Disclosure of Assets in your Income Tax Return

According to the Income Tax Department, those with high income need to disclose certain assets in their Income Tax Return. The objective behind this disclosure of assets is to detect cases with disproportionate increase in assets compared to the reported income source to the government. In this article, we have discussed about reporting of immovable and moveable assets.

Disclosure of Assets and Liabilities

As per the Income Tax Act, it is mandatory for taxpayers to disclose assets and liabilities having taxable income of more than 50 lakh rupees in a particular financial year. The condition of disclosing assets is only applicable to those with high income, and therefore small taxpayers have relief from this compliance burden. Forms ITR-1 and ITR-4 shall be applicable only when the total taxable income is lesser than 50 lakh rupees. Those taxpayers who file these forms don’t have to report their assets and liabilities in their Income Tax Return.

Forms ITR-2 and ITR-3 have schedule AL meaning Asset and Liability Statement that is similar in both terms except that ITR-3[1] requires an additional detail of interest in partnership firms in case where taxpayers hold a share in the assets of the firm.

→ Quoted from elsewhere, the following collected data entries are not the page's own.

-- pv_equiv track=rewrite | github.com/qinaidedede0319/discourse | preprocess/gen_parse.py | parse2parsetree
-- ===== SOURCE A (Python) =====
-- def parse2parsetree(parse):
--     tmptree = parse.replace("ROOT\n ","")
--     tmptree = tmptree.replace("\n","")
--     parsetree = ""
--     for i in range(len(tmptree)):
--         if tmptree[i]!=" ":
--             parsetree+=tmptree[i]
--         else:
--             if i>0 and tmptree[i-1]!=" ":
--                 parsetree+=tmptree[i]
--     return parsetree
-- ===== SOURCE B (Python) =====
-- def parse2parsetree(parse):
--     tmptree = parse.replace("ROOT\n ", "").replace("\n", "")
--     words = [w for w in tmptree.split(" ") if w]
--     parsetree = " ".join(words)
--     if words and tmptree.endswith(" "):
--         parsetree += " "
--     return parsetree
-- ===== Notes on version B (the rewrite author's own statement) =====
-- stated objective: faster
-- what changed: Replaces A's character-by-character index loop (with a lookback at tmptree[i-1] and per-character string += concatenation) by a split-on-space / drop-empty-pieces / single-space join recombination, re-appending the one trailing space A keeps when the string ends in spaces.
import Mathlib
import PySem

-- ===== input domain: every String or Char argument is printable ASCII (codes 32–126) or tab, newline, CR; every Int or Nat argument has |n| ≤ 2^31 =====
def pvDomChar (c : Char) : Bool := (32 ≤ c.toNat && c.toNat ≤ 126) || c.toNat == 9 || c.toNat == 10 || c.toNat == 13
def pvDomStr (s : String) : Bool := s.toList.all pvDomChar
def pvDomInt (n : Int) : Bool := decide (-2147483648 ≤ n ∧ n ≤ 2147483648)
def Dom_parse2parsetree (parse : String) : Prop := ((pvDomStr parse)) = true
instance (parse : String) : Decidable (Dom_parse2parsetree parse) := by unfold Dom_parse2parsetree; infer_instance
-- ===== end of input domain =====

-- B replaces A's char-by-char index scan (with a lookback at tmptree[i-1] and per-char
-- string concatenation) by a split-on-space / filter / join recombination; same return
-- value, and a timing run measured B faster on its large inputs (objective: faster).

-- ===== PORT A =====
-- literal port of A: two replaces, then a loop over range(len(tmptree)) appending
-- tmptree[i] unless it is a space preceded by start-of-string or another space
def parse2parsetree (parse : String) : String :=
  let tmptree := PySem.Str.replace (PySem.Str.replace parse "ROOT\n " "") "\n" ""
  let t := tmptree.toList
  let parsetree := (PySem.List.pyRange 0 (t.length : Int) 1).foldl
    (fun acc i =>
      if PySem.List.pyGetD t i ' ' != ' ' then acc ++ [PySem.List.pyGetD t i ' ']
      else if decide (0 < i) && (PySem.List.pyGetD t (i - 1) ' ' != ' ') then
        acc ++ [PySem.List.pyGetD t i ' ']
      else acc) ([] : List Char)
  String.ofList parsetree

-- ===== PORT B =====
-- port of Source B: split on " ", drop empty pieces, join with single spaces,
-- re-append one trailing space when tmptree ended in a space and a word survived
def parse2parsetree_alt (parse : String) : String :=
  let tmptree := PySem.Str.replace (PySem.Str.replace parse "ROOT\n " "") "\n" ""
  let t := tmptree.toList
  let words := (PySem.Chars.splitOn t [' ']).filter (fun w => w ≠ ([] : List Char))
  let parsetree := PySem.Chars.join [' '] words
  let parsetree :=
    if words ≠ [] ∧ PySem.Chars.endswith t [' '] then parsetree ++ [' '] else parsetree
  String.ofList parsetree

-- ===== PRECONDITION & SPEC =====
def Spec_parse2parsetree (parse : String) (out : String) : Prop := out = parse2parsetree_alt parse
instance (parse : String) (out : String) : Decidable (Spec_parse2parsetree parse out) := by unfold Spec_parse2parsetree; infer_instance

-- ===== CLAIM (what is proved, stated in full; the proofs are below) =====
def Claim_equal_parse2parsetree : Prop := ∀ (parse : String), Dom_parse2parsetree parse → Spec_parse2parsetree parse (parse2parsetree parse)

-- ===== LEMMAS AND PROOFS =====

-- reference structural form of splitting a char list on a single space
def pvSplit1 : List Char → List (List Char)
  | [] => [[]]
  | c :: cs => if c = ' ' then [] :: pvSplit1 cs else (pvSplit1 cs).modifyHead (c :: ·)

lemma pvSplit1_ne_nil (l : List Char) : pvSplit1 l ≠ [] := by
  induction l with
  | nil => simp [pvSplit1]
  | cons c cs ih =>
    simp only [pvSplit1]
    split_ifs
    · simp
    · cases h : pvSplit1 cs with
      | nil => exact absurd h ih
      | cons a as => simp [List.modifyHead]

lemma pvSplitOn_go_spec (fuel : Nat) :
    ∀ (l cur : List Char) (accs : List (List Char)), l.length < fuel →
      PySem.Chars.splitOn.go [' '] fuel l cur accs =
        accs.reverse ++ (pvSplit1 l).modifyHead (cur.reverse ++ ·) := by
  induction fuel with
  | zero => intro l cur accs h; omega
  | succ fuel ih =>
    intro l cur accs h
    cases l with
    | nil =>
      simp [PySem.Chars.splitOn.go, pvSplit1, List.modifyHead]
    | cons c rest =>
      by_cases hc : c = ' '
      · subst hc
        rw [show PySem.Chars.splitOn.go [' '] (fuel + 1) (' ' :: rest) cur accs =
              PySem.Chars.splitOn.go [' '] fuel rest [] (cur.reverse :: accs) from by
            simp [PySem.Chars.splitOn.go, List.isPrefixOf]]
        rw [ih rest [] (cur.reverse :: accs) (by simp at h; omega)]
        simp [pvSplit1, List.modifyHead]
        cases pvSplit1 rest <;> rfl
      · rw [show PySem.Chars.splitOn.go [' '] (fuel + 1) (c :: rest) cur accs =
              PySem.Chars.splitOn.go [' '] fuel rest (c :: cur) accs from by
            simp [PySem.Chars.splitOn.go, List.isPrefixOf, show ¬(' ' = c) from fun h => hc h.symm]]
        rw [ih rest (c :: cur) accs (by simp at h; omega)]
        simp only [pvSplit1, if_neg hc]
        cases hs : pvSplit1 rest with
        | nil => exact absurd hs (pvSplit1_ne_nil rest)
        | cons a as => simp [List.modifyHead]

lemma pvSplitOn_space (l : List Char) :
    PySem.Chars.splitOn l [' '] = pvSplit1 l := by
  unfold PySem.Chars.splitOn
  rw [pvSplitOn_go_spec (l.length + 1) l [] [] (Nat.lt_succ_self _)]
  cases hs : pvSplit1 l with
  | nil => exact absurd hs (pvSplit1_ne_nil l)
  | cons a as => simp [List.modifyHead]

-- reference collapse function: flag = "previous character was a space or start of string"
def pvCollapse : Bool → List Char → List Char
  | _, [] => []
  | ps, c :: cs =>
    if c = ' ' then (if ps then pvCollapse true cs else c :: pvCollapse true cs)
    else c :: pvCollapse false cs

lemma pvCollapse_false (t : List Char) :
    pvCollapse false t = (if t.head? = some ' ' then [' '] else []) ++ pvCollapse true t := by
  cases t with
  | nil => simp [pvCollapse]
  | cons c cs =>
    by_cases hc : c = ' '
    · subst hc; simp [pvCollapse]
    · simp [pvCollapse, hc]

-- the value B computes, on the char-list level
def pvWords (t : List Char) : List (List Char) :=
  (pvSplit1 t).filter (fun w => w ≠ ([] : List Char))

def pvBout (t : List Char) : List Char :=
  if pvWords t ≠ [] ∧ PySem.Chars.endswith t [' '] then
    PySem.Chars.join [' '] (pvWords t) ++ [' ']
  else PySem.Chars.join [' '] (pvWords t)

lemma pvEndswith_cons (c : Char) (l : List Char) (h : l ≠ []) :
    PySem.Chars.endswith (c :: l) [' '] = PySem.Chars.endswith l [' '] := by
  rw [Bool.eq_iff_iff, PySem.Chars.endswith_iff, PySem.Chars.endswith_iff, List.suffix_cons_iff]
  constructor
  · rintro (heq | hs)
    · exact absurd (congrArg List.tail heq).symm h
    · exact hs
  · exact Or.inr

lemma pvWords_space (ds : List Char) : pvWords (' ' :: ds) = pvWords ds := by
  unfold pvWords
  rw [show pvSplit1 (' ' :: ds) = [] :: pvSplit1 ds from by simp [pvSplit1]]
  rw [List.filter_cons_of_neg (by simp)]

lemma pvAllSpaces_endswith (cs : List Char) (h : pvWords cs = [])
    (hne : cs ≠ []) : PySem.Chars.endswith cs [' '] = true := by
  induction cs with
  | nil => exact absurd rfl hne
  | cons c rest ih =>
    by_cases hc : c = ' '
    · subst hc
      rw [pvWords_space] at h
      cases rest with
      | nil => decide
      | cons d ds =>
        rw [pvEndswith_cons ' ' (d :: ds) (by simp)]
        exact ih h (by simp)
    · exfalso
      unfold pvWords at h
      rw [show pvSplit1 (c :: rest) = (pvSplit1 rest).modifyHead (c :: ·) from by
            simp [pvSplit1, hc]] at h
      cases hs : pvSplit1 rest with
      | nil => exact absurd hs (pvSplit1_ne_nil rest)
      | cons a as =>
        rw [hs] at h
        simp [List.modifyHead] at h

lemma pvJoin_cons_head (c : Char) (q : List Char) (rest : List (List Char)) :
    PySem.Chars.join [' '] ((c :: q) :: rest) = c :: PySem.Chars.join [' '] (q :: rest) := by
  cases rest with
  | nil => rw [PySem.Chars.join_singleton, PySem.Chars.join_singleton]
  | cons r rs => rw [PySem.Chars.join_cons_cons, PySem.Chars.join_cons_cons]; simp

lemma pvCollapse_eq_bout (t : List Char) : pvCollapse true t = pvBout t := by
  induction t with
  | nil => simp [pvCollapse, pvBout, pvWords, pvSplit1, PySem.Chars.join, List.intercalate]
  | cons c cs ih =>
    by_cases hc : c = ' '
    · subst hc
      rw [show pvCollapse true (' ' :: cs) = pvCollapse true cs from by simp [pvCollapse], ih]
      cases cs with
      | nil => decide
      | cons d ds =>
        unfold pvBout
        rw [pvWords_space, pvEndswith_cons ' ' (d :: ds) (by simp)]
    · rw [show pvCollapse true (c :: cs) = c :: pvCollapse false cs from by simp [pvCollapse, hc]]
      rw [pvCollapse_false, ih]
      cases cs with
      | nil =>
        have he : PySem.Chars.endswith [c] [' '] = false := by
          rw [Bool.eq_false_iff]
          intro hT
          rcases List.suffix_cons_iff.mp ((PySem.Chars.endswith_iff _ _).mp hT) with h1 | h1
          · have hce : ' ' = c := by simpa using congrArg (fun l => l.headD ' ') h1
            exact hc hce.symm
          · simp at h1
        simp [pvBout, pvWords, pvSplit1, List.modifyHead, he, hc,
          PySem.Chars.join_singleton]
      | cons d ds =>
        by_cases hd : d = ' '
        · subst hd
          rw [show (if (' ' :: ds : List Char).head? = some ' ' then [' '] else ([] : List Char))
                = [' '] from by simp]
          have hWt : pvWords (c :: ' ' :: ds) = [c] :: pvWords ds := by
            unfold pvWords
            rw [show pvSplit1 (c :: ' ' :: ds) = [c] :: pvSplit1 ds from by
                  simp [pvSplit1, List.modifyHead, hc]]
            rw [List.filter_cons_of_pos (by simp)]
          unfold pvBout
          rw [hWt, pvWords_space, pvEndswith_cons c (' ' :: ds) (by simp)]
          cases hW : pvWords ds with
          | nil =>
            have hE : PySem.Chars.endswith (' ' :: ds) [' '] = true :=
              pvAllSpaces_endswith (' ' :: ds) (by rw [pvWords_space, hW]) (by simp)
            simp [hE, PySem.Chars.join_nil, PySem.Chars.join_singleton]
          | cons w ws =>
            rw [PySem.Chars.join_cons_cons]
            by_cases hE : PySem.Chars.endswith (' ' :: ds) [' '] = true
            · simp [hE]
            · simp [Bool.eq_false_iff.mpr hE]
        · rw [show (if (d :: ds : List Char).head? = some ' ' then [' '] else ([] : List Char))
                = [] from by simp [hd]]
          cases hs : pvSplit1 ds with
          | nil => exact absurd hs (pvSplit1_ne_nil ds)
          | cons h' rest' =>
            have hW1 : pvWords (d :: ds)
                = (d :: h') :: rest'.filter (fun w => w ≠ ([] : List Char)) := by
              unfold pvWords
              rw [show pvSplit1 (d :: ds) = (d :: h') :: rest' from by
                    simp [pvSplit1, hd, hs, List.modifyHead]]
              rw [List.filter_cons_of_pos (by simp)]
            have hW2 : pvWords (c :: d :: ds)
                = (c :: d :: h') :: rest'.filter (fun w => w ≠ ([] : List Char)) := by
              unfold pvWords
              rw [show pvSplit1 (c :: d :: ds) = (c :: d :: h') :: rest' from by
                    simp [pvSplit1, hc, hd, hs, List.modifyHead]]
              rw [List.filter_cons_of_pos (by simp)]
            unfold pvBout
            rw [hW1, hW2, pvEndswith_cons c (d :: ds) (by simp)]
            by_cases hE : PySem.Chars.endswith (d :: ds) [' '] = true
            · simp [hE, pvJoin_cons_head]
            · simp [Bool.eq_false_iff.mpr hE, pvJoin_cons_head]

def pvFlag (t : List Char) (k : Nat) : Bool := k == 0 || (t.getD (k - 1) ' ' == ' ')

lemma pvLoopA (t : List Char) (n : Nat) : ∀ (k : Nat) (acc : List Char), k ≤ t.length →
    n = t.length - k →
    (PySem.List.pyRange (k : Int) (t.length : Int) 1).foldl
      (fun acc i =>
        if PySem.List.pyGetD t i ' ' != ' ' then acc ++ [PySem.List.pyGetD t i ' ']
        else if decide (0 < i) && (PySem.List.pyGetD t (i - 1) ' ' != ' ') then
          acc ++ [PySem.List.pyGetD t i ' ']
        else acc) acc =
      acc ++ pvCollapse (pvFlag t k) (t.drop k) := by
  induction n with
  | zero =>
    intro k acc hk hn
    have hnil : PySem.List.pyRange (k : Int) (t.length : Int) 1 = [] := by
      apply List.eq_nil_iff_forall_not_mem.mpr
      intro x hx
      rw [PySem.List.mem_pyRange_one] at hx
      omega
    rw [hnil]
    simp [List.drop_eq_nil_of_le (show t.length ≤ k by omega), pvCollapse]
  | succ n ih =>
    intro k acc hk hn
    have hklt : k < t.length := by omega
    have hcast : ((k : Int)) < (t.length : Int) := by exact_mod_cast hklt
    rw [PySem.List.pyRange_one_cons hcast, List.foldl_cons]
    rw [show ((k : Int) + 1) = (((k + 1 : Nat)) : Int) from by push_cast; ring]
    rw [ih (k + 1) _ (by omega) (by omega)]
    have hgetk : PySem.List.pyGetD t (k : Int) ' ' = t.getD k ' ' :=
      PySem.List.pyGetD_natCast t k ' '
    have hdrop : t.drop k = t.getD k ' ' :: t.drop (k + 1) := by
      rw [List.getD_eq_getElem t ' ' hklt]
      exact List.drop_eq_getElem_cons hklt
    have hflag1 : pvFlag t (k + 1) = (t.getD k ' ' == ' ') := by simp [pvFlag]
    have hcond : (decide (0 < (k : Int)) && (PySem.List.pyGetD t ((k : Int) - 1) ' ' != ' '))
        = !(pvFlag t k) := by
      by_cases hk0 : k = 0
      · subst hk0; simp [pvFlag]
      · obtain ⟨m, rfl⟩ : ∃ m, k = m + 1 := ⟨k - 1, by omega⟩
        have h1 : (((m + 1 : Nat) : Int) - 1) = ((m : Nat) : Int) := by push_cast; ring
        have h2 : decide (0 < (((m + 1 : Nat)) : Int)) = true :=
          decide_eq_true (by exact_mod_cast Nat.succ_pos m)
        rw [h1, PySem.List.pyGetD_natCast, h2]
        simp [pvFlag, bne]
    rw [hdrop, hflag1, hgetk, hcond]
    generalize t.getD k ' ' = ck
    by_cases hcc : ck = ' '
    · subst hcc
      by_cases hf : pvFlag t k = true
      · simp [hf, pvCollapse]
      · simp [Bool.eq_false_iff.mpr hf, pvCollapse]
    · have hb : (ck == ' ') = false := beq_eq_false_iff_ne.mpr hcc
      simp [hcc, hb, pvCollapse]

lemma pvLoopA0 (t : List Char) :
    (PySem.List.pyRange 0 (t.length : Int) 1).foldl
      (fun acc i =>
        if PySem.List.pyGetD t i ' ' != ' ' then acc ++ [PySem.List.pyGetD t i ' ']
        else if decide (0 < i) && (PySem.List.pyGetD t (i - 1) ' ' != ' ') then
          acc ++ [PySem.List.pyGetD t i ' ']
        else acc) ([] : List Char) = pvCollapse true t := by
  have h := pvLoopA t t.length 0 [] (Nat.zero_le _) (Nat.sub_zero _).symm
  rw [Nat.cast_zero] at h
  exact h.trans rfl

-- ===== VERDICT (by name: the statement is the Claim_ definition above) =====
theorem parse2parsetree_spec : Claim_equal_parse2parsetree := by
  intro parse _
  unfold Spec_parse2parsetree parse2parsetree parse2parsetree_alt
  dsimp only
  generalize (PySem.Str.replace (PySem.Str.replace parse "ROOT\n " "") "\n" "").toList = t
  congr 1
  rw [pvLoopA0 t, pvCollapse_eq_bout, pvSplitOn_space]
  rfl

Under schedule AL (Asset and Liability Statement), the details regarding assets held on March 31 should be disclosed, and the details of the assets disposed of in the year also need to be disclosed.

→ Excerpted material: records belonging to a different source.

-- pv_equiv track=rewrite | github.com/andresparradev/training-camp-argentina | day5/B.py | solve
-- ===== SOURCE A (Python) =====
-- def solve(n, exercises):
--     biceps=0
--     back=0
--     chest=0
--
--     i = 1
--     for exercise in exercises:
--         if i == 1:
--             chest += exercise
--         elif i == 2:
--             biceps += exercise
--         elif i == 3:
--             back += exercise
--
--         if i == 3:
--             i = 1
--         else:
--             i+=1
--
--     if biceps > back and biceps > chest:
--         return 'biceps'
--     elif back > biceps and back > chest:
--         return 'back'
--     else:
--         return 'chest'
-- ===== SOURCE B (Python) =====
-- def solve(n, exercises):
--     chest = sum(exercises[0::3])
--     biceps = sum(exercises[1::3])
--     back = sum(exercises[2::3])
--
--     if biceps > back and biceps > chest:
--         return 'biceps'
--     elif back > biceps and back > chest:
--         return 'back'
--     else:
--         return 'chest'
-- ===== Notes on version B (the rewrite author's own statement) =====
-- stated objective: simpler
-- what changed: Replaces the stateful single pass with a cycling 1..3 counter and per-element if/elif dispatch by three direct strided slice-sums sum(exercises[i::3]); the final strict-greater comparison is kept verbatim.
import Mathlib
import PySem

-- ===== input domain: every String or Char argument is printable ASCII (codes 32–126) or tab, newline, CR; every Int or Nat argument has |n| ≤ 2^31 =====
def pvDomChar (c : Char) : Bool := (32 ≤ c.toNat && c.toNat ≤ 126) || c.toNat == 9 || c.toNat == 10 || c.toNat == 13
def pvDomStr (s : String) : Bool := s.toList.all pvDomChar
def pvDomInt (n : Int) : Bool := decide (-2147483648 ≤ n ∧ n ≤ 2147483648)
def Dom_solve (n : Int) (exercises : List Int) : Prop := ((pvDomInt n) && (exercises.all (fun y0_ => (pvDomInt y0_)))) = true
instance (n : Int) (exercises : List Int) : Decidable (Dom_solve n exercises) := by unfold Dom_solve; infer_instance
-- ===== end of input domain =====

-- B replaces A's mod-3 counter loop with three strided slice-sums; objective: simpler.

-- ===== PORT A =====
-- the for-loop over exercises with state (biceps, back, chest, i), branches in source order
def solveLoop (l : List Int) (i biceps back chest : Int) : Int × Int × Int :=
  match l with
  | [] => (biceps, back, chest)
  | exercise :: rest =>
    let chest' := if i = 1 then chest + exercise else chest
    let biceps' := if i ≠ 1 ∧ i = 2 then biceps + exercise else biceps
    let back' := if i ≠ 1 ∧ i ≠ 2 ∧ i = 3 then back + exercise else back
    let i' := if i = 3 then 1 else i + 1
    solveLoop rest i' biceps' back' chest'

def solve (n : Int) (exercises : List Int) : String :=
  let (biceps, back, chest) := solveLoop exercises 1 0 0 0
  if biceps > back ∧ biceps > chest then "biceps"
  else if back > biceps ∧ back > chest then "back"
  else "chest"

-- ===== PORT B =====
-- exact hand port of sum(xs[::3]): sum of every third element (PySem has no stepped slice)
def strideSum3 : List Int → Int
  | [] => 0
  | x :: t => x + strideSum3 (t.drop 2)
termination_by l => l.length
decreasing_by simp [List.length_drop]

def solve_alt (n : Int) (exercises : List Int) : String :=
  let chest := strideSum3 (exercises.drop 0)      -- sum(exercises[0::3])
  let biceps := strideSum3 (exercises.drop 1)     -- sum(exercises[1::3])
  let back := strideSum3 (exercises.drop 2)       -- sum(exercises[2::3])
  if biceps > back ∧ biceps > chest then "biceps"
  else if back > biceps ∧ back > chest then "back"
  else "chest"

-- ===== PRECONDITION & SPEC =====
def Spec_solve (n : Int) (exercises : List Int) (out : String) : Prop := out = solve_alt n exercises
instance (n : Int) (exercises : List Int) (out : String) : Decidable (Spec_solve n exercises out) := by unfold Spec_solve; infer_instance

-- ===== CLAIM (what is proved, stated in full; the proofs are below) =====
def Claim_equal_solve : Prop := ∀ (n : Int) (exercises : List Int), Dom_solve n exercises → Spec_solve n exercises (solve n exercises)

-- ===== LEMMAS AND PROOFS =====
theorem strideSum3_nil : strideSum3 [] = 0 := by rw [strideSum3]

theorem strideSum3_cons (x : Int) (t : List Int) :
    strideSum3 (x :: t) = x + strideSum3 t.tail.tail := by
  rw [strideSum3]
  cases t with
  | nil => rfl
  | cons y u => cases u <;> rfl

-- A's loop started at phase 1/2/3 computes the three stride sums, rotated accordingly.
theorem solveLoop_strides (l : List Int) : ∀ b k c : Int,
    solveLoop l 1 b k c = (b + strideSum3 l.tail, k + strideSum3 l.tail.tail, c + strideSum3 l)
    ∧ solveLoop l 2 b k c = (b + strideSum3 l, k + strideSum3 l.tail, c + strideSum3 l.tail.tail)
    ∧ solveLoop l 3 b k c = (b + strideSum3 l.tail.tail, k + strideSum3 l, c + strideSum3 l.tail) := by
  induction l with
  | nil => intro b k c; simp [solveLoop, strideSum3_nil]
  | cons x t ih =>
    intro b k c
    refine ⟨?_, ?_, ?_⟩ <;>
      simp only [solveLoop, strideSum3_cons, List.tail_cons] <;>
      norm_num <;>
      first
        | exact (ih b k (c + x)).2.1.trans (by ring_nf)
        | exact (ih (b + x) k c).2.2.trans (by ring_nf)
        | exact (ih b (k + x) c).1.trans (by ring_nf)

-- ===== VERDICT (by name: the statement is the Claim_ definition above) =====
theorem solve_spec : Claim_equal_solve := by
  intro n exercises _
  unfold Spec_solve solve solve_alt
  rw [(solveLoop_strides exercises 0 0 0).1]
  simp only [List.drop_zero, List.drop_one, zero_add]
  rw [show exercises.drop 2 = exercises.tail.tail by cases exercises <;> simp [List.drop]]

Disclosure of Assets: Reporting of Immovable Assets

Details regarding Reporting of immovable assets are mentioned below:

  • Immovable assets such as land and building owned by the taxpayer as of 31st March of the financial year should be reported;
  • All immoveable properties, whether purchased or acquired through inheritance or gift, should be disclosed;
  • In reporting the description of the asset, address, and the cost of the immovable asset should be disclosed;
  • In case of property which is jointly owned, the details of the taxpayers share in the property must be mentioned;
  • If the cost of the property cannot be derived due to the reason that the property was acquired through inheritance or gift, fair market value of the property as of April 1, 2002, which is the revised base year accepted by the department of the income tax for computation of capital gain should be mentioned;
  • In case of properties that have been acquired after 1st April 2001, reporting of the cost can be made as the stamp duty value as the date of the purchase or the cost specified in the valuation report obtained from a registered valuer;
  • In case of property under construction, the property is not to be reported in the schedule of assets, but the aggregate amount of advance paid to builders or contractors may be added to the loans and advances and reported in the assets.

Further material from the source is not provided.